§ **What you should do**
For each line of the data that includes the word "Function", copy the line.

§ **Entries shown**

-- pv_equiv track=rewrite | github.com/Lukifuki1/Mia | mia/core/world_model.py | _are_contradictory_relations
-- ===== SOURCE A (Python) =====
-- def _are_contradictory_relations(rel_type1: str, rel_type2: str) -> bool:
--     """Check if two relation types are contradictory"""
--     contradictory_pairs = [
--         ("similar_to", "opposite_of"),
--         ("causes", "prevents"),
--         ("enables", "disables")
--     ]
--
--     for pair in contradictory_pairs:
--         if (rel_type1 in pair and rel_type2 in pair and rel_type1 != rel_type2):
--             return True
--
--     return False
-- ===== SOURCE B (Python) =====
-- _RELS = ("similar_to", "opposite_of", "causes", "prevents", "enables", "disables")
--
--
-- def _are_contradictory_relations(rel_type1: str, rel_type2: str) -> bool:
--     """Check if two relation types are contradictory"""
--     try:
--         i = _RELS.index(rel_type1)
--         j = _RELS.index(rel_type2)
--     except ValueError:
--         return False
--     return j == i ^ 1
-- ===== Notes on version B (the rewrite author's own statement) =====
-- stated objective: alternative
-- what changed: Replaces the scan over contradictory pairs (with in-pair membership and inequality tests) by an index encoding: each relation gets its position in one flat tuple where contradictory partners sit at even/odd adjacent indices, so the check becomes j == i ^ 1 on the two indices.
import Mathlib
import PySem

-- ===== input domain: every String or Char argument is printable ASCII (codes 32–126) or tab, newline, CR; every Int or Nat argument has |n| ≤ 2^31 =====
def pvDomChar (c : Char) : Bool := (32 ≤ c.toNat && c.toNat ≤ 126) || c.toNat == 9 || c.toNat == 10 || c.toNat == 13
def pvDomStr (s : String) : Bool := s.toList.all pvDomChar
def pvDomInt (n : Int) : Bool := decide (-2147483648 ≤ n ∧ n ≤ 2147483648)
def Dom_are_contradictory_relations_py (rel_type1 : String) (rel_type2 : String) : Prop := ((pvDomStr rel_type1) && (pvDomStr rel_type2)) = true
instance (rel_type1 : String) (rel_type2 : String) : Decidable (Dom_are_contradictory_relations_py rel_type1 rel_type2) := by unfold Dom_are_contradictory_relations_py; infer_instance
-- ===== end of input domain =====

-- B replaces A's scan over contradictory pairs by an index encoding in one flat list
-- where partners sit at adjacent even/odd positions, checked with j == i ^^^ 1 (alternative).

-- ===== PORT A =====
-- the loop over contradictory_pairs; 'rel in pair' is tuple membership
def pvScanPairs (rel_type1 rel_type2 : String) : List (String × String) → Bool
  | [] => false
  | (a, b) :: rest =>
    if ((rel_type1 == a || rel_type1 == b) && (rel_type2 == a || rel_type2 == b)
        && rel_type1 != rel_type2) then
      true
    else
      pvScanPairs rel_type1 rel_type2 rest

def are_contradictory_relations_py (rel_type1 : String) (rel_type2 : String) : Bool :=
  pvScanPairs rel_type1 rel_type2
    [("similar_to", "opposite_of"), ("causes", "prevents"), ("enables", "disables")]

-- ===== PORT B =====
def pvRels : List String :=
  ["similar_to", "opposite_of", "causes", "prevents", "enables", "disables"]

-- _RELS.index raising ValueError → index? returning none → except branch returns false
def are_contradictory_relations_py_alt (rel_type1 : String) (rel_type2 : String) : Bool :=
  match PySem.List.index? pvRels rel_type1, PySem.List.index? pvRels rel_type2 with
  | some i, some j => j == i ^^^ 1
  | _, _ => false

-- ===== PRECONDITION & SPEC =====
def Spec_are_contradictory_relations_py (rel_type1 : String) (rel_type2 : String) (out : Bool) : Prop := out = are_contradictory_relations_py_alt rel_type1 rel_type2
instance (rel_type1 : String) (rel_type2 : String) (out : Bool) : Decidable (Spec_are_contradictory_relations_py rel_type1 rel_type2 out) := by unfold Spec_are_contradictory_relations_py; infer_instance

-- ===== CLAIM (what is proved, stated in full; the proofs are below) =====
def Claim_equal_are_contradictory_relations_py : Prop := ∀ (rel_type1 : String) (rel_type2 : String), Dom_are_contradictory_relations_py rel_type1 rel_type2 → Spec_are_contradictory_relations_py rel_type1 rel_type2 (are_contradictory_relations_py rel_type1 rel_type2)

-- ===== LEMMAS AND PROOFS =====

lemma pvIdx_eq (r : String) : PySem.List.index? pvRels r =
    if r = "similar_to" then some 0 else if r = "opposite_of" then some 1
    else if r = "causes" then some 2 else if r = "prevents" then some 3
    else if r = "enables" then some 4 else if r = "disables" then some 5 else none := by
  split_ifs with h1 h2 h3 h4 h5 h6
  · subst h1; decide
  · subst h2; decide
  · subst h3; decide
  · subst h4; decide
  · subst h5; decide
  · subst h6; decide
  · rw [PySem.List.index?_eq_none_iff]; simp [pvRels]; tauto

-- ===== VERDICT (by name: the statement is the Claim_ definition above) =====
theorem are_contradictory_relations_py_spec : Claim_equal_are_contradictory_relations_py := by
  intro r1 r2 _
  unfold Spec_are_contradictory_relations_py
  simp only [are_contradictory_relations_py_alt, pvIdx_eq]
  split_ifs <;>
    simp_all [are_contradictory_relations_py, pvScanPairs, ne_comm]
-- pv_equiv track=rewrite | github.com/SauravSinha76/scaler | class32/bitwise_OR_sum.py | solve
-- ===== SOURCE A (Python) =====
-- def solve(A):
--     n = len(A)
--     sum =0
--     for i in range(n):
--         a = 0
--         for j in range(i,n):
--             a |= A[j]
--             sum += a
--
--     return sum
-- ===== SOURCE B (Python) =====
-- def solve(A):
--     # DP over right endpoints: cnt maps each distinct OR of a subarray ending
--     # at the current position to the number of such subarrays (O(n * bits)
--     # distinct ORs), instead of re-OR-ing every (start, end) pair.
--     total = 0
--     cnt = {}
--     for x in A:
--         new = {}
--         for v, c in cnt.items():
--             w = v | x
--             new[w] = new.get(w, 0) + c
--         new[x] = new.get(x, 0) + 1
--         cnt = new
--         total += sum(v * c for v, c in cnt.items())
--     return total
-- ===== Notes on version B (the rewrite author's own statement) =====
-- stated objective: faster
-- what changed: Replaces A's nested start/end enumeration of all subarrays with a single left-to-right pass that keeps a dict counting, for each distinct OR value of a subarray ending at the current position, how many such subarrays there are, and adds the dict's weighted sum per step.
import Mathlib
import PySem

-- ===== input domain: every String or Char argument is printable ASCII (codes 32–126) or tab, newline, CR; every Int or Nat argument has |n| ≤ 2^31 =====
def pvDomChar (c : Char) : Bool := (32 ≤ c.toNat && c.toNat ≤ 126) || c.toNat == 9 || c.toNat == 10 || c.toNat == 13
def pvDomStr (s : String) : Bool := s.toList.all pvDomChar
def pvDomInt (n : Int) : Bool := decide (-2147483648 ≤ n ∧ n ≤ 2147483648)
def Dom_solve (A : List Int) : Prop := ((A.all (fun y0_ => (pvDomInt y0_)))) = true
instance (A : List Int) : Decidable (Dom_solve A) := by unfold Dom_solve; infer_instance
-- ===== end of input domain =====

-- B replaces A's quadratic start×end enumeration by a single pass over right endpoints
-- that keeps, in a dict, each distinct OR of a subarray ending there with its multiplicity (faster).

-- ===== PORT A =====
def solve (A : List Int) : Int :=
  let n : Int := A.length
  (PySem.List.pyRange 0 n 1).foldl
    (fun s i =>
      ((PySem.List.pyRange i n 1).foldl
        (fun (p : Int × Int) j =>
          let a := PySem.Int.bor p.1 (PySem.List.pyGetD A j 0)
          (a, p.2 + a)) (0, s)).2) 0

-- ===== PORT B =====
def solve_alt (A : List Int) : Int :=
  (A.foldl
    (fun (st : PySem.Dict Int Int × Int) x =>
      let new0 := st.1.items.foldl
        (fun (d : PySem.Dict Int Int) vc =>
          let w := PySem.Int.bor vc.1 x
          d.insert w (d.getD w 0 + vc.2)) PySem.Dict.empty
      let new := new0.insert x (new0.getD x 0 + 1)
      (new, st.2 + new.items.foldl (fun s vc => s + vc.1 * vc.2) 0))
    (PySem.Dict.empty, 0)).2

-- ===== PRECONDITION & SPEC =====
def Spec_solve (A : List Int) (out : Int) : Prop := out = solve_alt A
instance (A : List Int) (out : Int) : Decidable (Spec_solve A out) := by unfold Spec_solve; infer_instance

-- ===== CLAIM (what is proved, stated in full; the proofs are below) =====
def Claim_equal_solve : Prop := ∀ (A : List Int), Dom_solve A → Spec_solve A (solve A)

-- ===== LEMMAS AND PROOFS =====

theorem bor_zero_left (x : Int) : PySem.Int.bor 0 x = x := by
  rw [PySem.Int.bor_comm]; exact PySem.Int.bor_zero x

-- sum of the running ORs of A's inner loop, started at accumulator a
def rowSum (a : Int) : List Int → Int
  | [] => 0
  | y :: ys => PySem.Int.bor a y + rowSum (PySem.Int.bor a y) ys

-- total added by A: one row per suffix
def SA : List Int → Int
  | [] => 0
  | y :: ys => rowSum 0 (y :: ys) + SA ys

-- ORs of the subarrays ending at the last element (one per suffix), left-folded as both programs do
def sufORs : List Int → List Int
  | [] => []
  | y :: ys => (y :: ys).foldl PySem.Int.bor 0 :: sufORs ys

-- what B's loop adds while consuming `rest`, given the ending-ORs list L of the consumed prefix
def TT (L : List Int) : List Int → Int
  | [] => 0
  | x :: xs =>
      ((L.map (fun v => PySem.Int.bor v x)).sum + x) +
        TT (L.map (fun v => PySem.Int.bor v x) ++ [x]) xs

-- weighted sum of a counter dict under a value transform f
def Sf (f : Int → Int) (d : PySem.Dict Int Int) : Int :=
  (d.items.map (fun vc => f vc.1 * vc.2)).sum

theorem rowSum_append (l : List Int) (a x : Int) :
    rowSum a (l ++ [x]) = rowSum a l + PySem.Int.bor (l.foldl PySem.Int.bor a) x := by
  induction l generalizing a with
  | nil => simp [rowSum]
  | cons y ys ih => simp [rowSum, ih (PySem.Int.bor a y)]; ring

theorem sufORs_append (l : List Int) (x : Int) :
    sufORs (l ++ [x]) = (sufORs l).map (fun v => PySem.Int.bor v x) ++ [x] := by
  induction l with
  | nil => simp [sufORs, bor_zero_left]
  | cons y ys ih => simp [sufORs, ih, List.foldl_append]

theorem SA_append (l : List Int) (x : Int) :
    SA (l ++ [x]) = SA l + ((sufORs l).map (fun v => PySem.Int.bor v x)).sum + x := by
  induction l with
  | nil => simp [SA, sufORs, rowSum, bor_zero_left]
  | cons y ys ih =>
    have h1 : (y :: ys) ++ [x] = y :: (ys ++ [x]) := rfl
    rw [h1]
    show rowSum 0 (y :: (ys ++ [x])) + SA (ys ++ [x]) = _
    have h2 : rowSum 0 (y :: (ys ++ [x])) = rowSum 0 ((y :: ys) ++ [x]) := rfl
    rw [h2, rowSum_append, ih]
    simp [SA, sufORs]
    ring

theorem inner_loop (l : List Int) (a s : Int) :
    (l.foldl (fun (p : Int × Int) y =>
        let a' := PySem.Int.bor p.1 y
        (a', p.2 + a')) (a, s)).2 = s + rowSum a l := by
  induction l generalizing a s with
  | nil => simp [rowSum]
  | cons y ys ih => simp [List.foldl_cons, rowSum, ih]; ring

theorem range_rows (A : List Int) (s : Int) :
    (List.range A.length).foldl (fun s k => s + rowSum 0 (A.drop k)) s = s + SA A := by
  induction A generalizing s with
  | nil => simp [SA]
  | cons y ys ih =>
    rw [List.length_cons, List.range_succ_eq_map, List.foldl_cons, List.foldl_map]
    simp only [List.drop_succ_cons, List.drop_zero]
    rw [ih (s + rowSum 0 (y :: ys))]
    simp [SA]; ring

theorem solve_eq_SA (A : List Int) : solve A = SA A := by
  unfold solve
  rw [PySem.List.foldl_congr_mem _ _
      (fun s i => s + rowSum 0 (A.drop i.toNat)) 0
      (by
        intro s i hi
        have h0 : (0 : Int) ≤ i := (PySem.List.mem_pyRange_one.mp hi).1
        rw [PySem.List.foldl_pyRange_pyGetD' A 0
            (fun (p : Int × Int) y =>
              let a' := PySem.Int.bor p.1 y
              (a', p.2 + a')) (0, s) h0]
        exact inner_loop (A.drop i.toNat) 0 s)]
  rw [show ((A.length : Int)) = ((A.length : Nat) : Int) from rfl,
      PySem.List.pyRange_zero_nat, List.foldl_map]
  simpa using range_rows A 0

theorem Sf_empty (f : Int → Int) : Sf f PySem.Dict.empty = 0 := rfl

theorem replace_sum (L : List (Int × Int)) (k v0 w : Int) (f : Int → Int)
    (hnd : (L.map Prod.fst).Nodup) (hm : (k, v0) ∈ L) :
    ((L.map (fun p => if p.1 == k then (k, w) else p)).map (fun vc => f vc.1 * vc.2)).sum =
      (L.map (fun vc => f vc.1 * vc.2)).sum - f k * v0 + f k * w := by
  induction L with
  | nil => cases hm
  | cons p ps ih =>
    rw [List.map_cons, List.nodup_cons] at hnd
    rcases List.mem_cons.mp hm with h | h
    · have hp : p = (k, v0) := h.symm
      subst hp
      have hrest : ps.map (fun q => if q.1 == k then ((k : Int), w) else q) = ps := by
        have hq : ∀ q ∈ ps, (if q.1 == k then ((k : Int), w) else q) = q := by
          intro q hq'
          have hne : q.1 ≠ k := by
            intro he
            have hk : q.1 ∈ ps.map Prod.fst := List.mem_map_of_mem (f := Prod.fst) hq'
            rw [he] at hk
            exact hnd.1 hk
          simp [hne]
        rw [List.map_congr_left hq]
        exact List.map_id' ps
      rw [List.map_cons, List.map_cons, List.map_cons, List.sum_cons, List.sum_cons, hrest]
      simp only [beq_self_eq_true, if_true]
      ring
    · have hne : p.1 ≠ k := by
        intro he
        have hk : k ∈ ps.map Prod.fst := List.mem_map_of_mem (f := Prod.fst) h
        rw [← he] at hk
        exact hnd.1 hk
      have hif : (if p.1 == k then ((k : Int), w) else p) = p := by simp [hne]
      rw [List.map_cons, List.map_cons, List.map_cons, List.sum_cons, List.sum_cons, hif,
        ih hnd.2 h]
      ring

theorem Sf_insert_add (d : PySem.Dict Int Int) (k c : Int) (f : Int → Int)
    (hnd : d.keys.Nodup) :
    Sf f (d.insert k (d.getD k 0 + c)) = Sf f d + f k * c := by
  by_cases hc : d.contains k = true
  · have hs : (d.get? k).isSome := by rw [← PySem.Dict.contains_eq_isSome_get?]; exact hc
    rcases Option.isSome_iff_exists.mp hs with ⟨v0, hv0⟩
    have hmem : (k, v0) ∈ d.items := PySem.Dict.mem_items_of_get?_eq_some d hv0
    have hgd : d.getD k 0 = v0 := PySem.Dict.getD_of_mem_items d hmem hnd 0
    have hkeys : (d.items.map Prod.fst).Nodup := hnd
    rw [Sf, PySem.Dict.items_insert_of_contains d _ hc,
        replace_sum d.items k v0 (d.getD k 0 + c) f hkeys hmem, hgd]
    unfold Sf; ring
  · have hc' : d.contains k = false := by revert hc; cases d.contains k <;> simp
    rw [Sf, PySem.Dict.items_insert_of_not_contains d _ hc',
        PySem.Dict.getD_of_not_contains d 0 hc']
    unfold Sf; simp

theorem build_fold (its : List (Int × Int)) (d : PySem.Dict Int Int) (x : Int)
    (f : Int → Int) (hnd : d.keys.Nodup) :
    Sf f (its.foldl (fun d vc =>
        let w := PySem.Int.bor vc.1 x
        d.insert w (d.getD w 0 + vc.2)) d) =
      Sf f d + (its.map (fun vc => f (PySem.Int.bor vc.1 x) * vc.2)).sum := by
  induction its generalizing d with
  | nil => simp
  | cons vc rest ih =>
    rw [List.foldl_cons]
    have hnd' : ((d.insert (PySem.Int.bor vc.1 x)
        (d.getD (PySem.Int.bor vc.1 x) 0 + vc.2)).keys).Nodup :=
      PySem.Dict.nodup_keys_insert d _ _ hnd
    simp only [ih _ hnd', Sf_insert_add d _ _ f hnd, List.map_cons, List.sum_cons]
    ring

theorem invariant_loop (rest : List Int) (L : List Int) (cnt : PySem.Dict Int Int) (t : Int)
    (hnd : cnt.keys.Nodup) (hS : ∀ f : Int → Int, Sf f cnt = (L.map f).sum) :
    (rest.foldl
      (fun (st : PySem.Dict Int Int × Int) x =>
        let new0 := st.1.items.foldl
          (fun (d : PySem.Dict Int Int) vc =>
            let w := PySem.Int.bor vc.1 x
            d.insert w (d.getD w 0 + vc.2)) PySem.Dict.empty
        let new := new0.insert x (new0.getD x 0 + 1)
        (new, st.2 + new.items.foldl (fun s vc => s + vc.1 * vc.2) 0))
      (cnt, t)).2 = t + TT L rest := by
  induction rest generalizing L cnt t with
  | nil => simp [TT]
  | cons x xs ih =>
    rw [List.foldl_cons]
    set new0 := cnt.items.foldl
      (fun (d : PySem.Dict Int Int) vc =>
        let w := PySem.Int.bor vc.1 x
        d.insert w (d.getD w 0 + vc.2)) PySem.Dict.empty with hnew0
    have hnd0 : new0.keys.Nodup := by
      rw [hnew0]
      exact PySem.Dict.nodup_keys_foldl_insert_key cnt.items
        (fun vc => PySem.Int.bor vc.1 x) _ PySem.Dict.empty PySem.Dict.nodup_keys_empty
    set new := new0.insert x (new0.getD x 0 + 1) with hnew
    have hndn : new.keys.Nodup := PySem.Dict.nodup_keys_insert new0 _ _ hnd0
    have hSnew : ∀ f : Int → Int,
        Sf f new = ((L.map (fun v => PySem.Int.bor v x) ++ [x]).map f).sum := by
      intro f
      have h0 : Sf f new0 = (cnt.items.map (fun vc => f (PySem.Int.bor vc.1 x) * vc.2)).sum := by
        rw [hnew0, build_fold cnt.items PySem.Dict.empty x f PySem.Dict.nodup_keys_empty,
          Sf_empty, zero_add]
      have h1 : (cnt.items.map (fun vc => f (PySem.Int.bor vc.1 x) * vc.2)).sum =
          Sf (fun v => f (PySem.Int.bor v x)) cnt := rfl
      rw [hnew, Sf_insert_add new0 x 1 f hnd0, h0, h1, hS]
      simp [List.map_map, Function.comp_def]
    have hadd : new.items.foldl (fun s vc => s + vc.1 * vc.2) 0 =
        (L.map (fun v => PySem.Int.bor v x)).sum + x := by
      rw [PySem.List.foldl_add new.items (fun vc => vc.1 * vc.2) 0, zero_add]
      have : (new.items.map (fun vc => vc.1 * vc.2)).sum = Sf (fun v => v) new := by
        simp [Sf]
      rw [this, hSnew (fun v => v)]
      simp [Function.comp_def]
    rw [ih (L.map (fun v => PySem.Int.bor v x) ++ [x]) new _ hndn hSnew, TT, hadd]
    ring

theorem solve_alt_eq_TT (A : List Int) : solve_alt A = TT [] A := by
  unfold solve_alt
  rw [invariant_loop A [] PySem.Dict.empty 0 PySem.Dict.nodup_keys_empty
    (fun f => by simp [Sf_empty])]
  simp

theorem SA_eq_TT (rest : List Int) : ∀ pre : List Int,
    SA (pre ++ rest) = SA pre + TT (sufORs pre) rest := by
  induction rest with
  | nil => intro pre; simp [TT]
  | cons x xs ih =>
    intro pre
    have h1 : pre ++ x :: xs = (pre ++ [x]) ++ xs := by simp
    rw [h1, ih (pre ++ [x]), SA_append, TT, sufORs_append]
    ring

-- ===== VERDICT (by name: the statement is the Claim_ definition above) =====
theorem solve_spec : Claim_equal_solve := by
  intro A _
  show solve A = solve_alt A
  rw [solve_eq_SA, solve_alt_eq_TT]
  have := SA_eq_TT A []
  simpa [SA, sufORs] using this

§ **Your response**
      simp [List.map_map, Function.comp_def]
      simp [Function.comp_def]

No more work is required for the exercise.